• Try it:
Write the entries out exactly, with the final line being the one containing "-- ===== input".

• Supplied entries:
-- pv_equiv track=rewrite | github.com/mfaishalif/binger-lama | main.py | validasi4Digit
-- ===== SOURCE A (Python) =====
-- def validasi4Digit(n):
--     count = 0
--     while n >0:
--         count+=1
--         n//=10
--
--     if count==4:
--         return True
--     else: return False
-- ===== SOURCE B (Python) =====
-- def validasi4Digit(n):
--     return 1000 <= n < 10000
-- ===== Notes on version B (the rewrite author's own statement) =====
-- stated objective: simpler
-- what changed: Replaced the digit-counting division loop with a single closed-form range test 1000 <= n < 10000.
import Mathlib
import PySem

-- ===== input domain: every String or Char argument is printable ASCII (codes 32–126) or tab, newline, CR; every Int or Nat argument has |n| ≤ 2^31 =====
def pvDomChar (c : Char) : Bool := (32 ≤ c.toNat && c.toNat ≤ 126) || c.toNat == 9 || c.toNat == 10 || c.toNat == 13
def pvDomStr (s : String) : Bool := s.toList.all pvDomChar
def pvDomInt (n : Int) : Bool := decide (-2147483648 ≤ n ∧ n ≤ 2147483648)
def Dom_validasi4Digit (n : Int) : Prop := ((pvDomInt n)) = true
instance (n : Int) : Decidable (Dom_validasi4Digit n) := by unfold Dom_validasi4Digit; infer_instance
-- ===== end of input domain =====

-- B replaces A's digit-counting division loop with the closed-form range test 1000 ≤ n < 10000 (simpler).


-- ===== PORT A =====
-- the 'while n > 0: count += 1; n //= 10' loop of A, as structural recursion on n.toNat
def validasi4DigitLoop (n count : Int) : Int :=
  if h : 0 < n then
    validasi4DigitLoop (PySem.Int.floordiv n 10) (count + 1)
  else count
termination_by n.toNat
decreasing_by
  rw [PySem.Int.floordiv_eq_ediv_of_pos (by omega)]
  omega

def validasi4Digit (n : Int) : Bool :=
  let count := validasi4DigitLoop n 0
  if count == 4 then true else false

-- ===== PORT B =====
def validasi4Digit_alt (n : Int) : Bool := decide (1000 ≤ n ∧ n < 10000)

-- ===== PRECONDITION & SPEC =====
def Spec_validasi4Digit (n : Int) (out : Bool) : Prop := out = validasi4Digit_alt n
instance (n : Int) (out : Bool) : Decidable (Spec_validasi4Digit n out) := by unfold Spec_validasi4Digit; infer_instance

-- ===== CLAIM (what is proved, stated in full; the proofs are below) =====
def Claim_equal_validasi4Digit : Prop := ∀ (n : Int), Dom_validasi4Digit n → Spec_validasi4Digit n (validasi4Digit n)

-- ===== LEMMAS AND PROOFS =====

-- the loop never decreases the accumulator
theorem validasi4DigitLoop_le (n count : Int) : count ≤ validasi4DigitLoop n count := by
  rw [validasi4DigitLoop]
  split
  · have := validasi4DigitLoop_le (PySem.Int.floordiv n 10) (count + 1)
    omega
  · omega
termination_by n.toNat
decreasing_by
  rw [PySem.Int.floordiv_eq_ediv_of_pos (by omega)]
  omega

-- characterization: the loop returns count + k exactly when n has k digits (k = 0 for n ≤ 0)
theorem validasi4DigitLoop_eq_iff (n count : Int) (k : Nat) :
    validasi4DigitLoop n count = count + k ↔
      (k = 0 ∧ n ≤ 0) ∨ (1 ≤ k ∧ (10 : Int) ^ (k - 1) ≤ n ∧ n < 10 ^ k) := by
  rw [validasi4DigitLoop]
  split
  · rename_i h
    cases k with
    | zero =>
      have hle := validasi4DigitLoop_le (PySem.Int.floordiv n 10) (count + 1)
      constructor
      · intro heq; omega
      · rintro (⟨_, hn⟩ | ⟨hk, _⟩) <;> omega
    | succ m =>
      have ih := validasi4DigitLoop_eq_iff (PySem.Int.floordiv n 10) (count + 1) m
      have hdle : ∀ q : Int, q ≤ PySem.Int.floordiv n 10 ↔ q * 10 ≤ n :=
        fun q => PySem.Int.le_floordiv_iff_mul_le (by omega)
      have hdlt : ∀ q : Int, PySem.Int.floordiv n 10 < q ↔ n < q * 10 :=
        fun q => PySem.Int.floordiv_lt_iff_lt_mul (by omega)
      constructor
      · intro heq
        have heq' : validasi4DigitLoop (PySem.Int.floordiv n 10) (count + 1) = (count + 1) + m := by
          push_cast at heq ⊢; omega
        rcases ih.mp heq' with ⟨hm, hle0⟩ | ⟨hm1, hlo, hhi⟩
        · subst hm
          right
          refine ⟨by omega, by simpa using h, ?_⟩
          have := (hdlt 1).mp (by omega)
          simpa using this
        · right
          refine ⟨by omega, ?_, ?_⟩
          · have := (hdle (10 ^ (m - 1))).mp hlo
            have hm' : m - 1 + 1 = m := by omega
            calc (10 : Int) ^ (m + 1 - 1) = 10 ^ (m - 1) * 10 := by
                  rw [show m + 1 - 1 = (m - 1) + 1 by omega, pow_succ]
              _ ≤ n := this
          · have := (hdlt (10 ^ m)).mp hhi
            calc n < 10 ^ m * 10 := this
              _ = (10 : Int) ^ (m + 1) := (pow_succ 10 m).symm
      · rintro (⟨hk, hn⟩ | ⟨_, hlo, hhi⟩)
        · omega
        · have heq' : validasi4DigitLoop (PySem.Int.floordiv n 10) (count + 1) = (count + 1) + m := by
            apply ih.mpr
            cases m with
            | zero =>
              left
              refine ⟨rfl, ?_⟩
              have := (hdlt 1).mpr (by simpa using hhi)
              omega
            | succ j =>
              right
              refine ⟨by omega, ?_, ?_⟩
              · apply (hdle (10 ^ (j + 1 - 1))).mpr
                have : (10 : Int) ^ (j + 1 - 1) * 10 = 10 ^ (j + 1) := by
                  rw [show j + 1 - 1 = j by omega, ← pow_succ]
                rw [this]
                simpa using hlo
              · apply (hdlt (10 ^ (j + 1))).mpr
                have : (10 : Int) ^ (j + 1) * 10 = 10 ^ (j + 1 + 1) := (pow_succ 10 (j + 1)).symm
                rw [this]
                simpa using hhi
          push_cast at heq' ⊢
          omega
  · rename_i h
    constructor
    · intro heq
      left
      exact ⟨by omega, by omega⟩
    · rintro (⟨hk, _⟩ | ⟨hk1, hlo, _⟩)
      · omega
      · exfalso
        have hp : (0 : Int) < 10 ^ (k - 1) := pow_pos (by norm_num) _
        omega
termination_by n.toNat
decreasing_by all_goals
  rw [PySem.Int.floordiv_eq_ediv_of_pos (by omega)]
  omega

-- ===== VERDICT (by name: the statement is the Claim_ definition above) =====
theorem validasi4Digit_spec : Claim_equal_validasi4Digit := by
  intro n _
  unfold Spec_validasi4Digit validasi4Digit validasi4Digit_alt
  have h4 := validasi4DigitLoop_eq_iff n 0 4
  norm_num at h4
  by_cases hc : validasi4DigitLoop n 0 = 4
  · simp [hc, h4.mp hc]
  · have : ¬ (1000 ≤ n ∧ n < 10000) := fun hr => hc (h4.mpr hr)
    simp [hc, this]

• Reply:
-- pv_equiv track=rewrite | github.com/mfaishalif/binger-lama | main.py | validasi4Digit
-- ===== SOURCE A (Python) =====
-- def validasi4Digit(n):
--     count = 0
--     while n >0:
--         count+=1
--         n//=10
--
--     if count==4:
--         return True
--     else: return False
-- ===== SOURCE B (Python) =====
-- def validasi4Digit(n):
--     return 1000 <= n < 10000
-- ===== Notes on version B (the rewrite author's own statement) =====
-- stated objective: simpler
-- what changed: Replaced the digit-counting division loop with a single closed-form range test 1000 <= n < 10000.
import Mathlib
import PySem

-- ===== input domain: every String or Char argument is printable ASCII (codes 32–126) or tab, newline, CR; every Int or Nat argument has |n| ≤ 2^31 =====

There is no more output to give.